» BRIEF
Once the line with "allProperSubset_alt xs = (List.range" is found in the data, output it and each following line exactly, up to and including the line with "rw [allProperSubset_eq, allProperSubset_alt_eq]", and nothing before or after.

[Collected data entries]
■ ■ ■ ■ ■ ■ ■

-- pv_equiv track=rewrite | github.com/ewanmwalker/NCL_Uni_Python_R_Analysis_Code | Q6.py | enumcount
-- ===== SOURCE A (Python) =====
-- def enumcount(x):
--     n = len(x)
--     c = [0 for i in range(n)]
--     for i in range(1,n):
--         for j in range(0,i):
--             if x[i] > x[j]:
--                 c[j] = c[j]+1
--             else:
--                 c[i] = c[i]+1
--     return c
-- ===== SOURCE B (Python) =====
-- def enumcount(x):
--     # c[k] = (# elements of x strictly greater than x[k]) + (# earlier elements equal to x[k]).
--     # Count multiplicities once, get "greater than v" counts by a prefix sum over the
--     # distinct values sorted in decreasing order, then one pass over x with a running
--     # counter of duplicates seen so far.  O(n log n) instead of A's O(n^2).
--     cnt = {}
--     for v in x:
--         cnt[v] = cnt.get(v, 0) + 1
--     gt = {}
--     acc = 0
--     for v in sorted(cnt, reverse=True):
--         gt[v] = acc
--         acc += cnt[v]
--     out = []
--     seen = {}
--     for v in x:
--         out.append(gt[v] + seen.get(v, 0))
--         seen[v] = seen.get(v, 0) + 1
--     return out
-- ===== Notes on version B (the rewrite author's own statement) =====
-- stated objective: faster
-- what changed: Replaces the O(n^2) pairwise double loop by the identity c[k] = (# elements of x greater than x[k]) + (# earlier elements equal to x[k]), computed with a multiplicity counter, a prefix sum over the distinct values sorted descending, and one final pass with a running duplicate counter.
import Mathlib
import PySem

■ ■ ■ ■ ■ ■ ■

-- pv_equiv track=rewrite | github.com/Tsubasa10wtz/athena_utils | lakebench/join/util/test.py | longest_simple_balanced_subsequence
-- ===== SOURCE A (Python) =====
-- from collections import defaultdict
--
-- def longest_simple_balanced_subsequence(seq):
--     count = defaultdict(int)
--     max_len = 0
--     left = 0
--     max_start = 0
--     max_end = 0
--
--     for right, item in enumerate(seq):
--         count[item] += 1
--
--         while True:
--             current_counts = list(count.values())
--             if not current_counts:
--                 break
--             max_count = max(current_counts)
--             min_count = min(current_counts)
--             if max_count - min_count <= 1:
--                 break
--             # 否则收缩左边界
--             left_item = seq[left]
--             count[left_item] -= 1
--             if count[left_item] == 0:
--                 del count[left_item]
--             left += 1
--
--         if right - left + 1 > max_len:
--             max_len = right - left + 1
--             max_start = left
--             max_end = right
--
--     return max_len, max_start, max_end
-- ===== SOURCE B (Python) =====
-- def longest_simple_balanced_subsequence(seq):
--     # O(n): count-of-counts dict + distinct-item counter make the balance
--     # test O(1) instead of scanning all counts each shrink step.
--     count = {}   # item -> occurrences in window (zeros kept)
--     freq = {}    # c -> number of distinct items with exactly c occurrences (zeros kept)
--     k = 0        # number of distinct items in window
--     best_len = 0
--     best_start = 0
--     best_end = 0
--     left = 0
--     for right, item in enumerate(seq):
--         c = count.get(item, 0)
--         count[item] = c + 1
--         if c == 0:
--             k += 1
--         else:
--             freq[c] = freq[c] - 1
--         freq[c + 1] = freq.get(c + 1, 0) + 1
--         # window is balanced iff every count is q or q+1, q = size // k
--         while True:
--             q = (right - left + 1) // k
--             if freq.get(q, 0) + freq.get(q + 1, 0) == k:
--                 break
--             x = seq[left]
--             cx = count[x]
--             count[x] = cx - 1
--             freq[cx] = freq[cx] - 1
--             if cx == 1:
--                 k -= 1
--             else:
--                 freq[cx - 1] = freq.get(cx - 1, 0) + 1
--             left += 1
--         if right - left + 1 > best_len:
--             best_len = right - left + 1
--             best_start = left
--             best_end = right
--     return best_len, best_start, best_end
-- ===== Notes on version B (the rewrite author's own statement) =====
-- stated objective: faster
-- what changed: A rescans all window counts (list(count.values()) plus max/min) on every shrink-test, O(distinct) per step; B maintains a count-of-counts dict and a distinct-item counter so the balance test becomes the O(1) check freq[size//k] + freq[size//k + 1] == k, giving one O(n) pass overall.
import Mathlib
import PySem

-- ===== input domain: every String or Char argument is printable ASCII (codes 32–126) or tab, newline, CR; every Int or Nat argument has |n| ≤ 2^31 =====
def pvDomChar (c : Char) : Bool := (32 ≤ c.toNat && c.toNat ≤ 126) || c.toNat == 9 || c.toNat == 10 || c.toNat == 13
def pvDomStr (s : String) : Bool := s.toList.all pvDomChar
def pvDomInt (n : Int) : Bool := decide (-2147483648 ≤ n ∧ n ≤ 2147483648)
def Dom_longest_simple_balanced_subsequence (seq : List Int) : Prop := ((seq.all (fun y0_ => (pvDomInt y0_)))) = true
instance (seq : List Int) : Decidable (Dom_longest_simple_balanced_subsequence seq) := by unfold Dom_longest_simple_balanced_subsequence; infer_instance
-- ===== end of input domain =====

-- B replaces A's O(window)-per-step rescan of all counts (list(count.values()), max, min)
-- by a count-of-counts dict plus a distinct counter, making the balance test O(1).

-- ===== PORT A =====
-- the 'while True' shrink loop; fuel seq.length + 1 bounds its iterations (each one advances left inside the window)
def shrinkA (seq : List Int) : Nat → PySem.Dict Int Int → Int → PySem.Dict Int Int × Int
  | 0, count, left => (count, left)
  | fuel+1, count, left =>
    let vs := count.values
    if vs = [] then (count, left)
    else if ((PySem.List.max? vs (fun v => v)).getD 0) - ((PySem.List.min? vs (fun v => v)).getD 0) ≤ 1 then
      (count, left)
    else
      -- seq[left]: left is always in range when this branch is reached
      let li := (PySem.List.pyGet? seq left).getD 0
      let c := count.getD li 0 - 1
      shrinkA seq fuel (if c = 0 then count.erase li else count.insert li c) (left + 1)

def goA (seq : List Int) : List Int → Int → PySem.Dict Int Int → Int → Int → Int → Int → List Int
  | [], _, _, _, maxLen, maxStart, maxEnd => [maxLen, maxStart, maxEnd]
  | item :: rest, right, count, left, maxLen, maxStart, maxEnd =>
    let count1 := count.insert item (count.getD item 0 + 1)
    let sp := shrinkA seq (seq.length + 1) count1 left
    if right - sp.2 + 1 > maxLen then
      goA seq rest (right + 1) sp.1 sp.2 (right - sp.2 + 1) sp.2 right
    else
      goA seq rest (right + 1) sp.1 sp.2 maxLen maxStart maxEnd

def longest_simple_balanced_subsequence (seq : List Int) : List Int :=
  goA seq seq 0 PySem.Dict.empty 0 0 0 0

■ ■ ■ ■ ■ ■ ■

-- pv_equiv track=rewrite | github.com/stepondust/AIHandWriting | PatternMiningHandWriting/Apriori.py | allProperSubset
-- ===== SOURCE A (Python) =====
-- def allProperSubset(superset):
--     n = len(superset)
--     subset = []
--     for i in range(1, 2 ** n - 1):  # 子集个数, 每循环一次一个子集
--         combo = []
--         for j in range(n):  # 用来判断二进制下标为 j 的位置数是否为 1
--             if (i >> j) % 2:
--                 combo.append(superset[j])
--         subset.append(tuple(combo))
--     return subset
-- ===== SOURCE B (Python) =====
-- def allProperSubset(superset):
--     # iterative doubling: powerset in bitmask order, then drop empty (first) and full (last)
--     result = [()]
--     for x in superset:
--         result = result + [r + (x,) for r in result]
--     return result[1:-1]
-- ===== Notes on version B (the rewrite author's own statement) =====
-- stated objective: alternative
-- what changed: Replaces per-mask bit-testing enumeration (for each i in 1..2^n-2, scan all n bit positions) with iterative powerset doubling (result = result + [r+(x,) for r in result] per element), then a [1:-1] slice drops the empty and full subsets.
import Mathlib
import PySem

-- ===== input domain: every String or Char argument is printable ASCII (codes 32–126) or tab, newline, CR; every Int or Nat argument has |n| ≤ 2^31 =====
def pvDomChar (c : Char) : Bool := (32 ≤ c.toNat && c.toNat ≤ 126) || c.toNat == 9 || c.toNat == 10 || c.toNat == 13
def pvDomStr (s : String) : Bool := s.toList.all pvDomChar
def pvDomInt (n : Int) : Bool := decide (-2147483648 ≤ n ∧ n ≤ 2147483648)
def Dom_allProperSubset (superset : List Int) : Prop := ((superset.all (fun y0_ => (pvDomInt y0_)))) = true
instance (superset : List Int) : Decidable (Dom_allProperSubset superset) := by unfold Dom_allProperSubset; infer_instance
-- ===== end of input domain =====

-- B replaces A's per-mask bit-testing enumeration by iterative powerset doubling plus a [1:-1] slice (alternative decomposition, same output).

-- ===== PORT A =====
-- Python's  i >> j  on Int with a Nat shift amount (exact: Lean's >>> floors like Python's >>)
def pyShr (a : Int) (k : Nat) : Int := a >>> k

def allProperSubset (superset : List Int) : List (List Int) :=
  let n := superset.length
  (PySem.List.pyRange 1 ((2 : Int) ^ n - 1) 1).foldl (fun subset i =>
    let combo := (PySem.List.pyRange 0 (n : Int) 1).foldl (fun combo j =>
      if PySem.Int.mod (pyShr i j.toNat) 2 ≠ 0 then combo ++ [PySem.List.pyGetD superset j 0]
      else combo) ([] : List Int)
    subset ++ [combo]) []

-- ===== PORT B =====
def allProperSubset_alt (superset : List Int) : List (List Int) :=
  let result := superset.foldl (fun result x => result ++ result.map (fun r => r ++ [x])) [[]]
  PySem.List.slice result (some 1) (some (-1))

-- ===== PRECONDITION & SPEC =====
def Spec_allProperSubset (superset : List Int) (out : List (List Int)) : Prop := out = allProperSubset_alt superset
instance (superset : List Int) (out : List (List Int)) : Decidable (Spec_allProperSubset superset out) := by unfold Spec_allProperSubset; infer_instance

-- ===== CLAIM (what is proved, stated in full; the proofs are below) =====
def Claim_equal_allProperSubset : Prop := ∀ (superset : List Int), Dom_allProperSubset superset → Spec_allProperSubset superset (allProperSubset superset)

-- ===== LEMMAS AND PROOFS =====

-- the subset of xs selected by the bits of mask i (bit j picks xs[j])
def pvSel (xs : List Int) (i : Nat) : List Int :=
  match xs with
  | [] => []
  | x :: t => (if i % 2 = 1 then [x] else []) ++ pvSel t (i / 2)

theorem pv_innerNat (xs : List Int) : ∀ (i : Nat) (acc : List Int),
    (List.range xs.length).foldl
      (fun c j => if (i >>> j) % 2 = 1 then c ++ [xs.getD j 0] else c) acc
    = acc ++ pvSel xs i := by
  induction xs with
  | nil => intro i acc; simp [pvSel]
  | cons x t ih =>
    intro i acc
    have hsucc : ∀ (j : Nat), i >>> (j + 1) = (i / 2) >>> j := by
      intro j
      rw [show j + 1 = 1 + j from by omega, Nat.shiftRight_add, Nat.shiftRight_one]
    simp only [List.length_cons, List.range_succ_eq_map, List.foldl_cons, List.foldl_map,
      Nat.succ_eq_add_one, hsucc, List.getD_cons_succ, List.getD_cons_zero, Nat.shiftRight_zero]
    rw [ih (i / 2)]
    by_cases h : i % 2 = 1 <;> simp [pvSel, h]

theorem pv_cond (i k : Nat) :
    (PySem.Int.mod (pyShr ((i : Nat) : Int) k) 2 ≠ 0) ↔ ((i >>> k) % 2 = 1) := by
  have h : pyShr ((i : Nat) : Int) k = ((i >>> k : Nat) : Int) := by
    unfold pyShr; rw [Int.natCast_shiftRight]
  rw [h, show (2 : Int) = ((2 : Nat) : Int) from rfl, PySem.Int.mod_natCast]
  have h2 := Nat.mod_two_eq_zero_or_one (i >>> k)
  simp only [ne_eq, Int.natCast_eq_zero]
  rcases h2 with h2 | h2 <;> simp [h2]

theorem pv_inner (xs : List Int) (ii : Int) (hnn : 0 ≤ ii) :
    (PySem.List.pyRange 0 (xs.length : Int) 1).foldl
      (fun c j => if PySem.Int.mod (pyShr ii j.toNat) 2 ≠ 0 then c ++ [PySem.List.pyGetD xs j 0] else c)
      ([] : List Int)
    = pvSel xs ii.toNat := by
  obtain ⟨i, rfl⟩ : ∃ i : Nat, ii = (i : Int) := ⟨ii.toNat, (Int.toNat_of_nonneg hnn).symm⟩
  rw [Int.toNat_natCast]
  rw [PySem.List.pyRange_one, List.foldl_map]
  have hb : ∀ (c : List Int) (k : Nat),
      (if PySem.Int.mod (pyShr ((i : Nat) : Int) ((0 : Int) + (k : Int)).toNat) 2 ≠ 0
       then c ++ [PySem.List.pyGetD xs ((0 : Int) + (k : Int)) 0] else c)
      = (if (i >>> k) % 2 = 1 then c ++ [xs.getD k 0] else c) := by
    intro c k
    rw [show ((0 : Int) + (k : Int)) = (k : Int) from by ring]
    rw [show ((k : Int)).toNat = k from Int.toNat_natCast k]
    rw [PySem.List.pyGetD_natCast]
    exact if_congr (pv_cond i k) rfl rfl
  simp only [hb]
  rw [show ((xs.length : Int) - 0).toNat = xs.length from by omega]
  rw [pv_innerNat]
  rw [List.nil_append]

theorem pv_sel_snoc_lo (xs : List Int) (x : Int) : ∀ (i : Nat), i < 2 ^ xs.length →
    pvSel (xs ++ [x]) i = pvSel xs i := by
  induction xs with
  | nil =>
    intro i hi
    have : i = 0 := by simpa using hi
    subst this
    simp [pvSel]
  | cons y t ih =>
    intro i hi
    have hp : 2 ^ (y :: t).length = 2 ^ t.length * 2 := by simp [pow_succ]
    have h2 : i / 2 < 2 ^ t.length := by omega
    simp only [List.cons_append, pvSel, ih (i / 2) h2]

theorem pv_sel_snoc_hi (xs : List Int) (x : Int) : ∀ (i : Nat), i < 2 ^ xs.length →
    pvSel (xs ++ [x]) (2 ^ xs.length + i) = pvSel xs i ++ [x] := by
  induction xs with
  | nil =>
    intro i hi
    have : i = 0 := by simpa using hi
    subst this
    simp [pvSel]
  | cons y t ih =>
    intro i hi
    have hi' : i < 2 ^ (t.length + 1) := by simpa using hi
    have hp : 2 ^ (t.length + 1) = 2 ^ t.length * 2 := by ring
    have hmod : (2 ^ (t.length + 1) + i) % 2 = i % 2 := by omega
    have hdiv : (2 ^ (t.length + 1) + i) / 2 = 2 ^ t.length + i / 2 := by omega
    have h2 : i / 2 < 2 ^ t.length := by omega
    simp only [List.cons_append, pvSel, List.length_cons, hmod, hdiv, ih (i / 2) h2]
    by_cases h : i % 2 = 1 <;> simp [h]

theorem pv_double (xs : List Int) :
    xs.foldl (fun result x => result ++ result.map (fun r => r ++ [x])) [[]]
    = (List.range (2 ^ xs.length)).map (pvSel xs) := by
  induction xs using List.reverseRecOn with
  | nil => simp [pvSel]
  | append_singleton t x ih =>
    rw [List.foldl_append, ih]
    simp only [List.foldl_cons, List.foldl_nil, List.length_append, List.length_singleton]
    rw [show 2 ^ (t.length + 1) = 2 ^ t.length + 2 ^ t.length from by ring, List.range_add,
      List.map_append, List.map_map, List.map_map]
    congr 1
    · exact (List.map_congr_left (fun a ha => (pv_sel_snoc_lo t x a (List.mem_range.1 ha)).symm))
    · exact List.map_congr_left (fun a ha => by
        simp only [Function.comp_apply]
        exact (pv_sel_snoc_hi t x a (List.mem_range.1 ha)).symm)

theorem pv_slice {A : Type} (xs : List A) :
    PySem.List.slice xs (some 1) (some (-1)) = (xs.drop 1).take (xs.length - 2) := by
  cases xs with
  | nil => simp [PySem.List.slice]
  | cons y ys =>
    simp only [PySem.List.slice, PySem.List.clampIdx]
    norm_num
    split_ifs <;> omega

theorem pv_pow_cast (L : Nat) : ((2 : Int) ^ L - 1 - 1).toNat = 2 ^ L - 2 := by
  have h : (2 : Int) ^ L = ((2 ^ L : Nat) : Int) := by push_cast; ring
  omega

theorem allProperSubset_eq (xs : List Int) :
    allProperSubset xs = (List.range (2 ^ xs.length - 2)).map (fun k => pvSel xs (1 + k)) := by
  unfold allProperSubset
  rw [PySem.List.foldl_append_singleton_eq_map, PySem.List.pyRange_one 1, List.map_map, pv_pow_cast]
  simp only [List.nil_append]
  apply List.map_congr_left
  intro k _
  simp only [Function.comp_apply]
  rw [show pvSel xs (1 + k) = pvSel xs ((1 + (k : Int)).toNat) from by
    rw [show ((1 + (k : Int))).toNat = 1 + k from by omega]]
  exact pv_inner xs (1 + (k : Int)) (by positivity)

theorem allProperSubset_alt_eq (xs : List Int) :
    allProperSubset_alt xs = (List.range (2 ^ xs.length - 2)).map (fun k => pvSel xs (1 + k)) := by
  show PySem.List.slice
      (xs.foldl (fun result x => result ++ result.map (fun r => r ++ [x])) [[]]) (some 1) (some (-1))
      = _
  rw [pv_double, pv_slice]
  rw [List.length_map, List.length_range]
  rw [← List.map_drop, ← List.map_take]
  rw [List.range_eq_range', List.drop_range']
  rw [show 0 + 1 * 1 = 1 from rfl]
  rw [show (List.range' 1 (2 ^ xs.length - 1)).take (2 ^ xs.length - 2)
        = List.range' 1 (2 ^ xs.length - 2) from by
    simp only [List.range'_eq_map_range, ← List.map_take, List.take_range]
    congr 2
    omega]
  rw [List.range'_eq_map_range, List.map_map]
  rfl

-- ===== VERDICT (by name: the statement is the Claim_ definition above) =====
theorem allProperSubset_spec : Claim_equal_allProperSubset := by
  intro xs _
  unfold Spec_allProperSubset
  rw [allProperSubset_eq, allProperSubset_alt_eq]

■ ■ ■ ■ ■ ■ ■

» EXERCISE ANSWER
    allProperSubset_alt xs = (List.range (2 ^ xs.length - 2)).map (fun k => pvSel xs (1 + k)) := by
  show PySem.List.slice
      (xs.foldl (fun result x => result ++ result.map (fun r => r ++ [x])) [[]]) (some 1) (some (-1))
      = _
  rw [pv_double, pv_slice]
  rw [List.length_map, List.length_range]
  rw [← List.map_drop, ← List.map_take]
  rw [List.range_eq_range', List.drop_range']
  rw [show 0 + 1 * 1 = 1 from rfl]
  rw [show (List.range' 1 (2 ^ xs.length - 1)).take (2 ^ xs.length - 2)
        = List.range' 1 (2 ^ xs.length - 2) from by
    simp only [List.range'_eq_map_range, ← List.map_take, List.take_range]
    congr 2
    omega]
  rw [List.range'_eq_map_range, List.map_map]
  rfl

-- ===== VERDICT (by name: the statement is the Claim_ definition above) =====
theorem allProperSubset_spec : Claim_equal_allProperSubset := by
  intro xs _
  unfold Spec_allProperSubset
  rw [allProperSubset_eq, allProperSubset_alt_eq]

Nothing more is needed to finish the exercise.